Task details: Please copy every line of the data in which the string "input" appears.

Saved entries
****************

-- pv_equiv track=rewrite | github.com/xuekunwu/SHAPE | app.py | generate_visual_description
-- ===== SOURCE A (Python) =====
-- def generate_visual_description(tool_name: str, result: dict, visual_outputs: list) -> str:
--     """
--     Generate dynamic visual description based on tool type and results.
--     """
--     if not visual_outputs:
--         return "*Ready to display analysis results and processed images.*"
--
--     # Count different types of images with a single pass
--     counts = {
--         "processed": 0,
--         "corrected": 0,
--         "segmented": 0,
--         "detected": 0,
--         "zoomed": 0,
--         "cropped": 0,
--         "analyzed": 0
--     }
--     for _, label in visual_outputs:
--         lower_label = str(label).lower()
--         if "processed" in lower_label:
--             counts["processed"] += 1
--         if "corrected" in lower_label:
--             counts["corrected"] += 1
--         if "segmented" in lower_label:
--             counts["segmented"] += 1
--         if "detected" in lower_label:
--             counts["detected"] += 1
--         if "zoomed" in lower_label:
--             counts["zoomed"] += 1
--         if "crop" in lower_label:
--             counts["cropped"] += 1
--         if "analysis" in lower_label or "distribution" in lower_label:
--             counts["analyzed"] += 1
--
--     # Generate tool-specific descriptions
--     tool_descriptions = {
--         "Image_Preprocessor_Tool": f"*Displaying {counts['processed']} processed image(s) from illumination correction and brightness adjustment.*",
--         "Object_Detector_Tool": f"*Showing {counts['detected']} detection result(s) with identified objects and regions of interest.*",
--         "Relevant_Patch_Zoomer_Tool": f"*Showing {counts['zoomed']} zoomed region(s) highlighting key areas of interest.*",
--         "Advanced_Object_Detector_Tool": f"*Displaying {counts['detected']} advanced detection result(s) with enhanced object identification.*",
--         "Nuclei_Segmenter_Tool": f"*Showing {counts['segmented']} segmentation result(s) with identified nuclei regions.*",
--         "Cell_Segmenter_Tool": f"*Showing {counts['segmented']} segmentation result(s) with identified cell regions in phase-contrast images.*",
--         "Organoid_Segmenter_Tool": f"*Showing {counts['segmented']} segmentation result(s) with identified organoid regions.*",
--         "Single_Cell_Cropper_Tool": f"*Displaying {counts['cropped']} single-cell crop(s) generated from segmentation results (nuclei, cells, or organoids).*",
--         "Cell_State_Analyzer_Tool": f"*Displaying cell state analysis results from self-supervised learning with UMAP visualizations and clustering.*",
--         "Cell_Morphology_Analyzer_Tool": "*Displaying cell morphology analysis results with detailed structural insights.*",
--         "Fibroblast_Activation_Detector_Tool": "*Showing fibroblast activation state analysis with morphological indicators.*",
--         "Cell_State_Analyzer_Tool": f"*Displaying {counts['analyzed']} cell state analysis result(s) with cell state distributions and statistics.*"
--     }
--
--     # Return tool-specific description or generic one
--     if tool_name in tool_descriptions:
--         return tool_descriptions[tool_name]
--     else:
--         total_images = len(visual_outputs)
--         return f"*Displaying {total_images} analysis result(s) from {tool_name}.*"
-- ===== SOURCE B (Python) =====
-- def generate_visual_description(tool_name: str, result: dict, visual_outputs: list) -> str:
--     """
--     Generate dynamic visual description based on tool type and results.
--     Dispatches on tool_name first and counts only the label substring that
--     tool actually needs (the duplicate dict key in the original makes the
--     UMAP variant of Cell_State_Analyzer_Tool unreachable, so only the
--     'analysis'/'distribution' count matters for it).
--     """
--     if not visual_outputs:
--         return "*Ready to display analysis results and processed images.*"
--
--     def count(*subs):
--         return sum(1 for _, label in visual_outputs
--                    if any(s in str(label).lower() for s in subs))
--
--     if tool_name == "Image_Preprocessor_Tool":
--         return f"*Displaying {count('processed')} processed image(s) from illumination correction and brightness adjustment.*"
--     if tool_name == "Object_Detector_Tool":
--         return f"*Showing {count('detected')} detection result(s) with identified objects and regions of interest.*"
--     if tool_name == "Relevant_Patch_Zoomer_Tool":
--         return f"*Showing {count('zoomed')} zoomed region(s) highlighting key areas of interest.*"
--     if tool_name == "Advanced_Object_Detector_Tool":
--         return f"*Displaying {count('detected')} advanced detection result(s) with enhanced object identification.*"
--     if tool_name == "Nuclei_Segmenter_Tool":
--         return f"*Showing {count('segmented')} segmentation result(s) with identified nuclei regions.*"
--     if tool_name == "Cell_Segmenter_Tool":
--         return f"*Showing {count('segmented')} segmentation result(s) with identified cell regions in phase-contrast images.*"
--     if tool_name == "Organoid_Segmenter_Tool":
--         return f"*Showing {count('segmented')} segmentation result(s) with identified organoid regions.*"
--     if tool_name == "Single_Cell_Cropper_Tool":
--         return f"*Displaying {count('crop')} single-cell crop(s) generated from segmentation results (nuclei, cells, or organoids).*"
--     if tool_name == "Cell_State_Analyzer_Tool":
--         return f"*Displaying {count('analysis', 'distribution')} cell state analysis result(s) with cell state distributions and statistics.*"
--     if tool_name == "Cell_Morphology_Analyzer_Tool":
--         return "*Displaying cell morphology analysis results with detailed structural insights.*"
--     if tool_name == "Fibroblast_Activation_Detector_Tool":
--         return "*Showing fibroblast activation state analysis with morphological indicators.*"
--     return f"*Displaying {len(visual_outputs)} analysis result(s) from {tool_name}.*"
-- ===== Notes on version B (the rewrite author's own statement) =====
-- stated objective: simpler
-- what changed: Instead of building a seven-key counts dict for every label and an eleven-entry description dict and then looking up tool_name, B dispatches on tool_name first and counts only the one substring that tool's template needs (keeping only the reachable duplicate-key variant of Cell_State_Analyzer_Tool).
import Mathlib
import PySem
-- pv_equiv track=rewrite | github.com/chen-squared/nnmoduletools | nnmoduletools/comparer/compare_visualizer.py | rearrange_middle_first
-- ===== SOURCE A (Python) =====
-- def rearrange_middle_first(arr):
--     result = []
--     i, j = 0, len(arr) - 1
--     while i <= j:
--         result.append(arr[i])
--         if i != j:
--             result.append(arr[j])
--         i += 1
--         j -= 1
--     return result
-- ===== SOURCE B (Python) =====
-- def rearrange_middle_first(arr):
--     h = (len(arr) + 1) // 2
--     front = arr[:h]
--     back = arr[h:][::-1]
--     out = []
--     for a, b in zip(front, back):
--         out += [a, b]
--     if len(back) < len(front):
--         out.append(front[-1])
--     return out
-- ===== Notes on version B (the rewrite author's own statement) =====
-- stated objective: alternative
-- what changed: Replaces the two-pointer inward while-loop with a precompute-halves decomposition: split the list into the front half and the reversed back half via slicing, interleave them with zip, and append the leftover middle element once for odd lengths.
import Mathlib
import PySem

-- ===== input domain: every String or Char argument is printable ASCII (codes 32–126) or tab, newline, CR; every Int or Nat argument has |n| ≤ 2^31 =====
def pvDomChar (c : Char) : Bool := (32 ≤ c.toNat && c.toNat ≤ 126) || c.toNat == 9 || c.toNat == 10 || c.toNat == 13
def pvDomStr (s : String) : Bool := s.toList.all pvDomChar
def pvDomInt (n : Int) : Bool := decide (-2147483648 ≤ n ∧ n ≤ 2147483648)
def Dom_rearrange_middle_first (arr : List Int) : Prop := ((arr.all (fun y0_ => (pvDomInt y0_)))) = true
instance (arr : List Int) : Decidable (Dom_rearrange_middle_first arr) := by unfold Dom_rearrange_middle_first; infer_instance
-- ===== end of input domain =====

-- B replaces A's two-pointer inward while-loop by splitting the list into the front half and the
-- reversed back half and interleaving them (alternative decomposition, same O(n) cost).


-- ===== PORT A =====
-- the while-loop: i walks in from the left, j from the right; arr[i]/arr[j] are always in
-- range when the loop body runs (0 ≤ i ≤ j < len), so pyGetD's default is never consulted
def loopA (arr : List Int) (i j : Int) : List Int :=
  if i ≤ j then
    (PySem.List.pyGetD arr i 0 ::
      (if i ≠ j then [PySem.List.pyGetD arr j 0] else [])) ++ loopA arr (i + 1) (j - 1)
  else []
termination_by (j + 1 - i).toNat
decreasing_by omega

def rearrange_middle_first (arr : List Int) : List Int :=
  loopA arr 0 ((arr.length : Int) - 1)

-- ===== PORT B =====
def rearrange_middle_first_alt (arr : List Int) : List Int :=
  let h : Int := PySem.Int.floordiv ((arr.length : Int) + 1) 2
  let front := PySem.List.slice arr none (some h)
  let back := (PySem.List.slice arr (some h) none).reverse
  let out := (front.zip back).foldl (fun acc p => acc ++ [p.1, p.2]) []
  if back.length < front.length then out ++ [PySem.List.pyGetD front (-1) 0] else out

-- ===== PRECONDITION & SPEC =====
def Spec_rearrange_middle_first (arr : List Int) (out : List Int) : Prop := out = rearrange_middle_first_alt arr
instance (arr : List Int) (out : List Int) : Decidable (Spec_rearrange_middle_first arr out) := by unfold Spec_rearrange_middle_first; infer_instance

-- ===== CLAIM (what is proved, stated in full; the proofs are below) =====
def Claim_equal_rearrange_middle_first : Prop := ∀ (arr : List Int), Dom_rearrange_middle_first arr → Spec_rearrange_middle_first arr (rearrange_middle_first arr)

-- ===== LEMMAS AND PROOFS =====

-- B in closed take/drop form, given the value of the floor-division
lemma B_closed (arr : List Int) (h' : Nat)
    (hh : PySem.Int.floordiv ((arr.length : Int) + 1) 2 = (h' : Int)) (hle : h' ≤ arr.length) :
    rearrange_middle_first_alt arr =
      (if arr.length - h' < h' then
        ((arr.take h').zip (arr.drop h').reverse).flatMap (fun p => [p.1, p.2])
          ++ [PySem.List.pyGetD (arr.take h') (-1) 0]
      else ((arr.take h').zip (arr.drop h').reverse).flatMap (fun p => [p.1, p.2])) := by
  simp only [rearrange_middle_first_alt, hh, PySem.List.slice_to_natCast,
    PySem.List.slice_from_natCast, PySem.List.foldl_append_eq_flatMap, List.nil_append,
    List.length_reverse, List.length_drop, List.length_take]
  congr 1
  simp [Nat.min_eq_left hle]

-- the floor-division (n + 1) // 2 as a Nat
lemma floordiv_succ_two (n : Nat) :
    PySem.Int.floordiv ((n : Int) + 1) 2 = (((n + 1) / 2 : Nat) : Int) := by
  have e : (n : Int) + 1 = ((n + 1 : Nat) : Int) := by push_cast; ring
  rw [e]
  exact_mod_cast PySem.Int.floordiv_natCast (n + 1) 2

-- B's one-round recurrence on a list with both ends exposed
lemma B_rec (x y : Int) (mid : List Int) :
    rearrange_middle_first_alt (x :: mid ++ [y]) = x :: y :: rearrange_middle_first_alt mid := by
  have hm' : (mid.length + 1) / 2 ≤ mid.length := by omega
  have hlen : (x :: mid ++ [y]).length = mid.length + 2 := by simp
  have hbig : PySem.Int.floordiv (((x :: mid ++ [y]).length : Int) + 1) 2
      = (((mid.length + 1) / 2 + 1 : Nat) : Int) := by
    rw [hlen, floordiv_succ_two (mid.length + 2)]
    congr 1
    omega
  rw [B_closed (x :: mid ++ [y]) ((mid.length + 1) / 2 + 1) hbig (by rw [hlen]; omega),
    B_closed mid ((mid.length + 1) / 2) (floordiv_succ_two mid.length) hm']
  have htake : (x :: mid ++ [y]).take ((mid.length + 1) / 2 + 1)
      = x :: mid.take ((mid.length + 1) / 2) := by
    simp [List.take_append_of_le_length hm']
  have hdrop : ((x :: mid ++ [y]).drop ((mid.length + 1) / 2 + 1)).reverse
      = y :: (mid.drop ((mid.length + 1) / 2)).reverse := by
    simp [List.drop_append_of_le_length hm']
  rw [htake, hdrop, hlen]
  have hcond : (mid.length + 2 - ((mid.length + 1) / 2 + 1) < (mid.length + 1) / 2 + 1)
      ↔ (mid.length - (mid.length + 1) / 2 < (mid.length + 1) / 2) := by omega
  by_cases hc : mid.length - (mid.length + 1) / 2 < (mid.length + 1) / 2
  · have h1 : 1 ≤ (mid.length + 1) / 2 := by omega
    have htne : mid.take ((mid.length + 1) / 2) ≠ [] := by
      have : (mid.take ((mid.length + 1) / 2)).length = (mid.length + 1) / 2 := by
        simp [Nat.min_eq_left hm']
      intro hnil
      rw [hnil] at this
      simp at this
      omega
    rw [if_pos (hcond.mpr hc), if_pos hc]
    rw [PySem.List.pyGetD_neg_one _ _ (by simp), PySem.List.pyGetD_neg_one _ _ htne,
      List.getLast_cons htne]
    simp [List.zip_cons_cons]
  · rw [if_neg (fun h => hc (hcond.mp h)), if_neg hc]
    simp [List.zip_cons_cons]

-- shift lemma: A's loop over x :: mid ++ [y] at indices i+1 .. j+1 only reads mid
lemma loopA_shift (x y : Int) (mid : List Int) :
    ∀ (i j : Int), 0 ≤ i → j ≤ (mid.length : Int) - 1 →
      loopA (x :: mid ++ [y]) (i + 1) (j + 1) = loopA mid i j := by
  intro i j
  induction hn : (j + 1 - i).toNat using Nat.strong_induction_on generalizing i j with
  | _ n ih =>
    intro hi hj
    have hget : ∀ k : Int, 0 ≤ k → k < (mid.length : Int) →
        PySem.List.pyGetD (x :: (mid ++ [y])) (k + 1) 0 = PySem.List.pyGetD mid k 0 := by
      intro k hk hk'
      rw [PySem.List.pyGetD_eq_getElem _ _ (by omega) (by simp; omega),
        PySem.List.pyGetD_eq_getElem _ _ hk (by omega)]
      have h1 : (k + 1).toNat = k.toNat + 1 := by omega
      have h2 : k.toNat < mid.length := by omega
      simp [h1, List.getElem_cons_succ, List.getElem_append_left, h2]
    by_cases hij : i ≤ j
    · conv_lhs => rw [loopA]
      conv_rhs => rw [loopA]
      rw [if_pos (show i + 1 ≤ j + 1 by omega), if_pos hij]
      have e1 : j + 1 - 1 = j - 1 + 1 := by ring
      rw [e1, ih ((j - 1) + 1 - (i + 1)).toNat (by omega) (i + 1) (j - 1) rfl (by omega)
        (by omega)]
      have hgi : PySem.List.pyGetD (x :: (mid ++ [y])) (i + 1) 0 = PySem.List.pyGetD mid i 0 :=
        hget i hi (by omega)
      have hgj : PySem.List.pyGetD (x :: (mid ++ [y])) (j + 1) 0 = PySem.List.pyGetD mid j 0 :=
        hget j (by omega) (by omega)
      by_cases hxy : i = j
      · simp [hxy, hgj]
      · simp [hxy, show i + 1 ≠ j + 1 by omega, hgi, hgj]
    · conv_lhs => rw [loopA]
      conv_rhs => rw [loopA]
      rw [if_neg (show ¬ i + 1 ≤ j + 1 by omega), if_neg hij]

-- A's one-round recurrence on a list with both ends exposed
lemma A_rec (x y : Int) (mid : List Int) :
    rearrange_middle_first (x :: mid ++ [y]) = x :: y :: rearrange_middle_first mid := by
  unfold rearrange_middle_first
  have hlen : (((x :: mid ++ [y]).length : Int)) - 1 = (mid.length : Int) + 1 := by
    have h2 : (x :: mid ++ [y]).length = mid.length + 2 := by simp
    rw [h2]; push_cast; ring
  rw [hlen]
  conv_lhs => rw [loopA]
  rw [if_pos (show (0 : Int) ≤ (mid.length : Int) + 1 by omega),
    if_pos (show (0 : Int) ≠ (mid.length : Int) + 1 by omega)]
  simp only [List.cons_append]
  have hx : PySem.List.pyGetD (x :: (mid ++ [y])) 0 0 = x := PySem.List.pyGetD_zero_cons ..
  have hy : PySem.List.pyGetD (x :: (mid ++ [y])) ((mid.length : Int) + 1) 0 = y := by
    rw [PySem.List.pyGetD_eq_getElem _ _ (by omega) (by simp)]
    have h1 : ((mid.length : Int) + 1).toNat = mid.length + 1 := by omega
    simp [h1, List.getElem_cons_succ]
  have hshift := loopA_shift x y mid 0 ((mid.length : Int) - 1) le_rfl (by omega)
  have e1 : (mid.length : Int) - 1 + 1 = (mid.length : Int) + 1 - 1 := by ring
  rw [e1] at hshift
  simp only [List.cons_append] at hshift
  rw [hx, hy, show (0 : Int) + 1 = 0 + 1 from rfl, hshift]
  simp
-- main equality by strong induction on length, peeling both ends at once
lemma main_eq : ∀ (n : Nat) (arr : List Int), arr.length = n →
    rearrange_middle_first arr = rearrange_middle_first_alt arr := by
  intro n
  induction n using Nat.strong_induction_on with
  | _ n ih =>
    intro arr hlen
    match arr with
    | [] =>
        rw [rearrange_middle_first, B_closed [] 0 (by simp)
          (by simp), loopA]
        norm_num
    | [x] =>
        rw [rearrange_middle_first, B_closed [x] 1 (by simp)
          (by simp), show ((([x] : List Int).length : Int) - 1) = 0 by simp, loopA, loopA]
        norm_num [PySem.List.pyGetD_zero_cons, PySem.List.pyGetD_neg_one [x] 0 (by simp)]
    | x :: z :: rest =>
        obtain ⟨mid, y, hmy⟩ := (z :: rest).eq_nil_or_concat.resolve_left (by simp)
        rw [List.concat_eq_append] at hmy
        have hlm : mid.length + 2 = n := by
          have h2 := congrArg List.length hmy
          simp at h2 hlen
          omega
        rw [hmy, show x :: (mid ++ [y]) = x :: mid ++ [y] from rfl, A_rec, B_rec,
          ih mid.length (by omega) mid rfl]

-- ===== VERDICT (by name: the statement is the Claim_ definition above) =====
theorem rearrange_middle_first_spec : Claim_equal_rearrange_middle_first := by
  intro arr _
  unfold Spec_rearrange_middle_first
  exact main_eq arr.length arr rfl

****************

Response to the exercise:
-- ===== input domain: every String or Char argument is printable ASCII (codes 32–126) or tab, newline, CR; every Int or Nat argument has |n| ≤ 2^31 =====
-- ===== end of input domain =====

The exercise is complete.